1. Durchgang: Der zweite Deutsche Pius Paschke muss lange auf seinen Sprung warten, der Balken wird zweimal heruntergesetzt. Paschke springt 127 Meter und schlägt den Japaner Junshiro Kobayashi (128,5 Meter), da er noch Bonuspunkte bekommt. Platz vier für den Deutschen.

1. Durchgang: Der Norweger Mariius Lindvik nutzt die Bedingungen und schafft starke 132 Meter.

1. Durchgang: Die Verhältnisse haben sich wieder stabilisiert, das Springen wird mit der nächsten Paarung fortgesetzt.

Springen unterbrochen: Wind sorgt für langes Warten

1. Durchgang: Das Springen ist derzeit wegen starkem Aufwind unterbrochen. Die Kampfrichter warten die Verhältnisse ab.

1. Durchgang: Der Österreicher Jan Hoerl, bester im Probedurchgang, bringt es auf 123,5 Meter.

1. Durchgang: Der erste deutsche Springer legt los: Stephan Leyhe setzt sich mit 123 Metern gegen den Polen Zniszczol durch.

1. Durchgang: Der Japaner Ren Nikaido springt starke 126,5 Meter.

1. Durchgang: Der dreimalige Vierschanzentournee-Sieger Kamil Stoch scheitert an Lovro Kos.

1. Durchgang: Manuel Fettner setzt sich mit 141 Punkten in Führung.

1. Durchgang: Der Titelverteidiger legt los: Halvor Egner Granerud springt nur auf 105,5 Meter. Der Norweger scheidet damit vorzeitig aus. Eine dicke Überraschung.

1. Durchgang: Der Schweizer Gregor Deschwanden schafft 124 Meter, die beste Weite des Tages bisher.Der Slowene Timi Zajc kann da bei 121 Metern nicht ganz mithalten.

1. Durchgang: Daniel Andre Tande setzt solide 119,5 Meter in den Schnee am Schattenberg. Der Italiener Alex Insam überflügelt den Norweger mit 121 Metern jedoch.

1. Durchgang: Simon Ammann startet in seine 25. Tournee. Und der 42-jährige Schweizer setzt sich mit seinen 119 Metern knapp gegen den Österreicher Daniel Tschofenig durch.

1. Durchgang: Dawid Kubacki schafft es lediglich auf 112 Meter – enttäuschend für den Tourneesieger von 2020 aus Polen. Es reicht gegen den Schweizer Killian Peier aber für den zweiten Durchgang.

START: Die Vierschanzentournee ist eröffnet. Der Pole Piotr Zyla springt auf 113 Meter. Das reicht, um sich gegen den US-Amerikaner Tate Frantz durchzusetzen.

Vierschanzentournee im Live-Ticker: 25.000 Fans in Oberstdorf sorgen für Tollhaus

Update vom 29. Dezember, 17.07 Uhr: In wenigen Minuten beginnt die 72. Vierschanzentournee. Die Stimmung in Oberstdorf ist schon jetzt herausragend. 25.000 Zuschauer jubeln den DSV-Adlern in der Arena am Schattenberg zu. Können die deutschen Skispringer den Heimvorteil nutzen?

Update vom 29. Dezember, 16.55 Uhr: Ein Auftaktsieg in Oberstdorf ist übrigens noch längst keine Garantie für den Triumph bei der Vierschanzentournee. Nur zwölf von 25 Springer kamen seit 1998/99 durch und holten den Gesamtsieg. Bei den vergangenen zwei Auflagen schafften der Japaner Ryoyu Kobayashi (2021/22) und der Norweger Halvor Egner Granerud (2022/23) aber jeweils den Start-Ziel-Sieg.
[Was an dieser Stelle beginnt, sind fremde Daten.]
-- pv_equiv track=rewrite | github.com/jfm-code/mi-codesignal | optimization_practice/word_shortest_path/main.py | solution
-- ===== SOURCE A (Python) =====
-- def solution(word_list):
--     last_occurence = {}
--     min_distance = {}
--     for i, word in enumerate(word_list):
--         if word in min_distance:
--             min_distance[word] = min(min_distance[word], i - last_occurence[word])
--         else:
--             min_distance[word] = float('inf')
--         last_occurence[word] = i
--
--     delete_items = []
--     for key, val in min_distance.items():
--         if val == float('inf'):
--             delete_items.append(key)
--
--     for k in delete_items:
--         del min_distance[k]
--
--     return min_distance
-- ===== SOURCE B (Python) =====
-- def solution(word_list):
--     positions = {}
--     for i, word in enumerate(word_list):
--         positions.setdefault(word, []).append(i)
--     return {w: min(b - a for a, b in zip(idxs, idxs[1:]))
--             for w, idxs in positions.items() if len(idxs) >= 2}
-- ===== Notes on version B (the rewrite author's own statement) =====
-- stated objective: simpler
-- what changed: B builds a dict of all occurrence positions per word in one pass and then, in a separate comprehension, keeps only words with >=2 positions and takes the min of consecutive-index differences, replacing A's last-seen/running-min state with the float('inf') sentinel and the collect-then-delete cleanup loops.
import Mathlib
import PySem

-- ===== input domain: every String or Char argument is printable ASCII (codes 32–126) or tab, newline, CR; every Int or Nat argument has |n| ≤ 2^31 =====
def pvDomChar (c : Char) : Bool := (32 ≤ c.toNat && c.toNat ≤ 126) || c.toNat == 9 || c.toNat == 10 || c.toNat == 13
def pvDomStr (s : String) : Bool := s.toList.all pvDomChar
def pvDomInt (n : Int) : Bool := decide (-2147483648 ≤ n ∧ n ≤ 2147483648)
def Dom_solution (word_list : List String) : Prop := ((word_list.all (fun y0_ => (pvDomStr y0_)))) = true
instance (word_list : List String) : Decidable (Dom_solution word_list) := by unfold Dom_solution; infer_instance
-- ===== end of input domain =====

-- B replaces A's last-seen-index / running-min-with-inf-sentinel state and its collect-then-delete
-- cleanup loops by a dict of full position lists plus a separate min-of-consecutive-gaps pass (simpler).

-- ===== PORT A =====
-- float('inf') is modeled as `none : Option Int` (Python's min(inf, x) = x is the `none` match arm;
-- `val == float('inf')` in the cleanup loop is `kv.2 == none`); `last_occurence[word]` is read with
-- getD 0, exact because on that branch the key is always present.
def solution (word_list : List String) : List (String × Int) :=
  let st := (PySem.List.enumerate word_list 0).foldl
    (fun (st : PySem.Dict String Int × PySem.Dict String (Option Int)) p =>
      let mind :=
        if st.2.contains p.2 then
          st.2.insert p.2 (some (match st.2.getD p.2 none with
            | none => p.1 - st.1.getD p.2 0
            | some m => min m (p.1 - st.1.getD p.2 0)))
        else st.2.insert p.2 none
      (st.1.insert p.2 p.1, mind))
    (PySem.Dict.empty, PySem.Dict.empty)
  let deleteItems := st.2.items.foldl
    (fun (acc : List String) kv => if kv.2 == none then acc ++ [kv.1] else acc) []
  let mind := deleteItems.foldl (fun d k => d.erase k) st.2
  mind.items.map (fun kv => (kv.1, kv.2.getD 0))

-- ===== PORT B =====
-- positions.setdefault(word, []).append(i)  =  modify with default [] appending i;
-- the dict comprehension over positions.items() is the filterMap.
def solution_alt (word_list : List String) : List (String × Int) :=
  let positions := (PySem.List.enumerate word_list 0).foldl
    (fun (d : PySem.Dict String (List Int)) p => d.modify p.2 [] (· ++ [p.1]))
    PySem.Dict.empty
  positions.items.filterMap (fun kv =>
    if 2 ≤ kv.2.length then
      match (kv.2.zip kv.2.tail).map (fun q => q.2 - q.1) with
      | g :: gs => some (kv.1, gs.foldl min g)
      | [] => none
    else none)

-- ===== PRECONDITION & SPEC =====
def Spec_solution (word_list : List String) (out : List (String × Int)) : Prop := out = solution_alt word_list
instance (word_list : List String) (out : List (String × Int)) : Decidable (Spec_solution word_list out) := by unfold Spec_solution; infer_instance

-- ===== CLAIM (what is proved, stated in full; the proofs are below) =====
def Claim_equal_solution : Prop := ∀ (word_list : List String), Dom_solution word_list → Spec_solution word_list (solution word_list)

-- ===== LEMMAS AND PROOFS =====

-- names for the two loop bodies, A's finalization, B's comprehension body, and the value abstractions
def stepA (st : PySem.Dict String Int × PySem.Dict String (Option Int)) (p : Int × String) :
    PySem.Dict String Int × PySem.Dict String (Option Int) :=
  let mind :=
    if st.2.contains p.2 then
      st.2.insert p.2 (some (match st.2.getD p.2 none with
        | none => p.1 - st.1.getD p.2 0
        | some m => min m (p.1 - st.1.getD p.2 0)))
    else st.2.insert p.2 none
  (st.1.insert p.2 p.1, mind)

def stepB (d : PySem.Dict String (List Int)) (p : Int × String) : PySem.Dict String (List Int) :=
  d.modify p.2 [] (· ++ [p.1])

def finalA (d : PySem.Dict String (Option Int)) : List (String × Int) :=
  ((d.items.foldl
      (fun (acc : List String) kv => if kv.2 == none then acc ++ [kv.1] else acc) []).foldl
        (fun d k => d.erase k) d).items.map (fun kv => (kv.1, kv.2.getD 0))

def mapVal {ν ν' : Type} (d : PySem.Dict String ν) (f : ν → ν') : PySem.Dict String ν' :=
  PySem.Dict.mk (d.items.map (fun p => (p.1, f p.2)))

theorem get?_mapVal {ν ν' : Type} (d : PySem.Dict String ν) (f : ν → ν') (k : String) :
    (mapVal d f).get? k = (d.get? k).map f := by
  obtain ⟨l⟩ := d
  induction l with
  | nil => rfl
  | cons p t ih =>
    simp only [mapVal, List.map_cons] at *
    rw [PySem.Dict.get?_mk_cons, PySem.Dict.get?_mk_cons]
    by_cases h : p.1 == k <;> simp [h, ih]

theorem contains_mapVal {ν ν' : Type} (d : PySem.Dict String ν) (f : ν → ν') (k : String) :
    (mapVal d f).contains k = d.contains k := by
  rw [PySem.Dict.contains_eq_isSome_get?, PySem.Dict.contains_eq_isSome_get?, get?_mapVal]
  simp

theorem insert_mapVal {ν ν' : Type} (d : PySem.Dict String ν) (f : ν → ν') (k : String) (v : ν) :
    mapVal (d.insert k v) f = (mapVal d f).insert k (f v) := by
  apply PySem.Dict.ext
  by_cases h : d.contains k
  · rw [show (mapVal (d.insert k v) f).items = (d.insert k v).items.map (fun p => (p.1, f p.2)) from rfl,
      PySem.Dict.items_insert_of_contains _ _ h,
      PySem.Dict.items_insert_of_contains _ _ (by rw [contains_mapVal]; exact h)]
    show _ = (mapVal d f).items.map _
    rw [show (mapVal d f).items = d.items.map (fun p => (p.1, f p.2)) from rfl]
    simp only [List.map_map]
    apply List.map_congr_left
    intro p _
    by_cases hp : p.1 = k <;> simp [hp]
  · rw [show (mapVal (d.insert k v) f).items = (d.insert k v).items.map (fun p => (p.1, f p.2)) from rfl,
      PySem.Dict.items_insert_of_not_contains _ _ (by simpa using h),
      PySem.Dict.items_insert_of_not_contains _ _ (by rw [contains_mapVal]; simpa using h)]
    simp [mapVal]

def lastD (l : List Int) : Int := l.getLastD 0
def gaps (l : List Int) : List Int := (l.zip l.tail).map (fun q => q.2 - q.1)
def gapsOpt (l : List Int) : Option Int :=
  match gaps l with
  | [] => none
  | g :: gs => some (gs.foldl min g)

theorem gaps_append (l : List Int) (h : l ≠ []) (i : Int) :
    gaps (l ++ [i]) = gaps l ++ [i - lastD l] := by
  induction l with
  | nil => simp at h
  | cons x t ih =>
    cases t with
    | nil => simp [gaps, lastD]
    | cons y t' =>
      have hih := ih (by simp)
      simp only [gaps, lastD, List.cons_append, List.zip_cons_cons, List.tail_cons,
        List.map_cons] at *
      rw [hih]
      simp

theorem gapsOpt_append (l : List Int) (h : l ≠ []) (i : Int) :
    gapsOpt (l ++ [i]) = some (match gapsOpt l with
      | none => i - lastD l
      | some m => min m (i - lastD l)) := by
  cases hg : gaps l with
  | nil => simp [gapsOpt, gaps_append l h i, hg]
  | cons g gs => simp [gapsOpt, gaps_append l h i, hg, List.foldl_append]

theorem step_sim (P : PySem.Dict String (List Int)) (hne : ∀ v ∈ P.values, v ≠ [])
    (p : Int × String) :
    stepA (mapVal P lastD, mapVal P gapsOpt) p
      = (mapVal (stepB P p) lastD, mapVal (stepB P p) gapsOpt) := by
  by_cases hc : P.contains p.2 = true
  · obtain ⟨old, hold⟩ : ∃ v, P.get? p.2 = some v := by
      rw [PySem.Dict.contains_eq_isSome_get?] at hc
      exact Option.isSome_iff_exists.mp hc
    have holdne : old ≠ [] := by
      apply hne
      have := PySem.Dict.mem_items_of_get?_eq_some P hold
      simp only [PySem.Dict.values]
      exact List.mem_map.mpr ⟨(p.2, old), this, rfl⟩
    have hgD : P.getD p.2 [] = old := PySem.Dict.getD_of_get?_eq_some P [] hold
    have hlast : (mapVal P lastD).getD p.2 0 = lastD old := by
      rw [PySem.Dict.getD_eq_get?_getD, get?_mapVal, hold]; rfl
    have hmind : (mapVal P gapsOpt).getD p.2 none = gapsOpt old := by
      rw [PySem.Dict.getD_eq_get?_getD, get?_mapVal, hold]; rfl
    have hmod' : P.modify p.2 [] (· ++ [p.1]) = P.insert p.2 (old ++ [p.1]) := by
      rw [show P.modify p.2 [] (· ++ [p.1]) = P.insert p.2 (P.getD p.2 [] ++ [p.1]) from rfl, hgD]
    simp only [stepA, stepB, contains_mapVal, hc, if_pos, hlast, hmind, hmod', insert_mapVal]
    rw [show lastD (old ++ [p.1]) = p.1 by simp [lastD], gapsOpt_append old holdne p.1]
  · have hgD : P.getD p.2 [] = [] := by
      apply PySem.Dict.getD_of_not_contains
      simpa using hc
    have hmod' : P.modify p.2 [] (· ++ [p.1]) = P.insert p.2 [p.1] := by
      rw [show P.modify p.2 [] (· ++ [p.1]) = P.insert p.2 (P.getD p.2 [] ++ [p.1]) from rfl, hgD,
        List.nil_append]
    simp only [stepA, stepB, contains_mapVal, hc, hmod', insert_mapVal]
    rfl

theorem values_ne_foldl (l : List (Int × String)) (P : PySem.Dict String (List Int))
    (hne : ∀ v ∈ P.values, v ≠ []) :
    ∀ v ∈ (l.foldl stepB P).values, v ≠ [] := by
  induction l generalizing P with
  | nil => exact hne
  | cons p t ih =>
    rw [List.foldl_cons]
    apply ih
    intro v hv
    rcases PySem.Dict.mem_values_insert P p.2 (P.getD p.2 [] ++ [p.1]) v hv with h | h
    · simp [h]
    · exact hne v h

theorem loop_sim (l : List (Int × String)) (P : PySem.Dict String (List Int))
    (hne : ∀ v ∈ P.values, v ≠ []) :
    l.foldl stepA (mapVal P lastD, mapVal P gapsOpt)
      = (mapVal (l.foldl stepB P) lastD, mapVal (l.foldl stepB P) gapsOpt) := by
  induction l generalizing P with
  | nil => rfl
  | cons p t ih =>
    rw [List.foldl_cons, List.foldl_cons, step_sim P hne p]
    exact ih (stepB P p) (values_ne_foldl [p] P hne)

theorem erase_foldl_items {ν : Type} (ks : List String) (d : PySem.Dict String ν) :
    (ks.foldl (fun d k => d.erase k) d).items = d.items.filter (fun p => decide (p.1 ∉ ks)) := by
  induction ks generalizing d with
  | nil => simp
  | cons k t ih =>
    rw [List.foldl_cons, ih]
    rw [show (d.erase k).items = d.items.filter (fun p => !(p.1 == k)) from rfl,
      List.filter_filter]
    apply List.filter_congr
    intro p _
    by_cases h1 : p.1 = k <;> by_cases h2 : p.1 ∈ t <;> simp [h1, h2]

def bFun (kv : String × List Int) : Option (String × Int) :=
  if 2 ≤ kv.2.length then
    match (kv.2.zip kv.2.tail).map (fun q => q.2 - q.1) with
    | g :: gs => some (kv.1, gs.foldl min g)
    | [] => none
  else none

theorem elt_eq (p : String × List Int) :
    (if !(gapsOpt p.2 == none) then some (p.1, (gapsOpt p.2).getD 0) else none) = bFun p := by
  obtain ⟨k, l⟩ := p
  match l with
  | [] => rfl
  | [x] => rfl
  | x :: y :: t =>
    simp [bFun, gapsOpt, gaps]

theorem map_filter_eq_filterMap {α β : Type} (q : α → Bool) (f : α → β) (l : List α) :
    (l.filter q).map f = l.filterMap (fun x => if q x then some (f x) else none) := by
  induction l with
  | nil => rfl
  | cons x t ih =>
    by_cases h : q x <;> simp [h, ih]

theorem final_eq (Q : PySem.Dict String (List Int)) (hnd : Q.keys.Nodup) :
    finalA (mapVal Q gapsOpt) = Q.items.filterMap bFun := by
  unfold finalA
  have hitems : (mapVal Q gapsOpt).items = Q.items.map (fun p => (p.1, gapsOpt p.2)) := rfl
  rw [PySem.List.foldl_append_if, erase_foldl_items, hitems,
    List.nil_append]
  have hnd' : ((Q.items.map (fun p => (p.1, gapsOpt p.2))).map (·.1)).Nodup := by
    simpa [List.map_map] using hnd
  rw [List.filter_congr (l := Q.items.map (fun p => (p.1, gapsOpt p.2)))
    (q := fun kv => !(kv.2 == none)) ?_]
  · rw [List.filter_map, List.map_map, map_filter_eq_filterMap]
    apply List.filterMap_congr
    intro p _
    simpa using elt_eq p
  · intro kv hkv
    have hiff : kv.1 ∈ ((Q.items.map (fun p => (p.1, gapsOpt p.2))).filter
        (fun kv => kv.2 == none)).map (·.1) ↔ kv.2 = none := by
      constructor
      · intro hmem
        obtain ⟨q, hq, hq1⟩ := List.mem_map.mp hmem
        have hqf := List.mem_filter.mp hq
        have := List.inj_on_of_nodup_map hnd' hqf.1 hkv hq1
        rw [← this]
        simpa using hqf.2
      · intro h2
        exact List.mem_map.mpr ⟨kv, List.mem_filter.mpr ⟨hkv, by simp [h2]⟩, rfl⟩
    beta_reduce
    cases h2 : kv.2 with
    | none =>
      simp only [beq_self_eq_true, Bool.not_true]
      exact decide_eq_false (not_not_intro (by simpa using hiff.mpr h2))
    | some v =>
      have hrhs : ((some v : Option Int) == none) = false := by simp
      rw [hrhs, Bool.not_false]
      refine decide_eq_true (fun hm => ?_)
      rw [h2] at hiff
      exact Option.some_ne_none v (hiff.mp (by simpa using hm))

theorem solution_eq (wl : List String) : solution wl = solution_alt wl := by
  have hempty : ∀ v ∈ (PySem.Dict.empty : PySem.Dict String (List Int)).values, v ≠ [] := by
    intro v hv
    simp [PySem.Dict.values, PySem.Dict.empty] at hv
  have hnd : ((PySem.List.enumerate wl 0).foldl stepB PySem.Dict.empty).keys.Nodup :=
    PySem.Dict.nodup_keys_foldl_modify_key (PySem.List.enumerate wl 0) (fun p => p.2) []
      (fun _ p v => v ++ [p.1]) PySem.Dict.empty (by simp [PySem.Dict.keys_empty])
  have h1 : solution wl
      = finalA (((PySem.List.enumerate wl 0).foldl stepA
          (mapVal PySem.Dict.empty lastD,
           mapVal (PySem.Dict.empty : PySem.Dict String (List Int)) gapsOpt)).2) := rfl
  have h2 : solution_alt wl
      = ((PySem.List.enumerate wl 0).foldl stepB PySem.Dict.empty).items.filterMap bFun := rfl
  rw [h1, loop_sim _ _ hempty, h2]
  exact final_eq _ hnd

-- ===== VERDICT (by name: the statement is the Claim_ definition above) =====
theorem solution_spec : Claim_equal_solution := by
  intro wl _
  exact solution_eq wl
Ernüchternd ist die Quote bei den deutschen Springern: Von zehn Oberstdorf-Siegern seit 1992 setzte sich letztlich nur Sven Hannawald 2001/02 im Gesamtklassement durch. Zuletzt hatte Karl Geiger 2020 gewonnen und am Ende Platz zwei in der Gesamtwertung belegt.

Update vom 29. Dezember, 16.50 Uhr: Das macht Lust auf mehr: Alle fünf deutsche Skispringer haben sich für das Auftaktspringen in Oberstdorf qualifiziert. In den 25 K.o.-Duellen des ersten Durchgangs, in denen sich die jeweiligen Sieger und die fünf besten Verlierer für den zweiten Durchgang qualifizieren, kommt es zu folgenden Paarungen mit deutscher Beteiligung (in Klammern die Position in der Qualifikation):

Andreas Wellinger (Ruhpolding/1.) Kasperi Valto (Finnland/50.)
Karl Geiger (Oberstdorf/2.) Erik Belshaw (USA/49.)
Philipp Raimund (Oberstdorf/4.) Swijatoslaw Nasarenko (Kasachstan/47.)
Pius Paschke (Kiefersfelden/9.) Junshiro Kobayashi (42.)
Stephan Leyhe (Willingen/12.) Aleksander Zniszczol (39.)

Vorbericht: Oberstdorf – Die Hoffnung bei den DSV-Adlern ist so groß wie lange nicht mehr: 22 Jahre nach dem letzten Triumph bei der Vierschanzentournee durch Sven Hannawald haben die deutschen Skispringer allen Grund, an den Sieg zu glauben. Andreas Wellinger, Karl Geiger & Co. befinden sich in Topform. Der Grundstein soll beim ersten von vier Springen in Oberstdorf gelegt werden.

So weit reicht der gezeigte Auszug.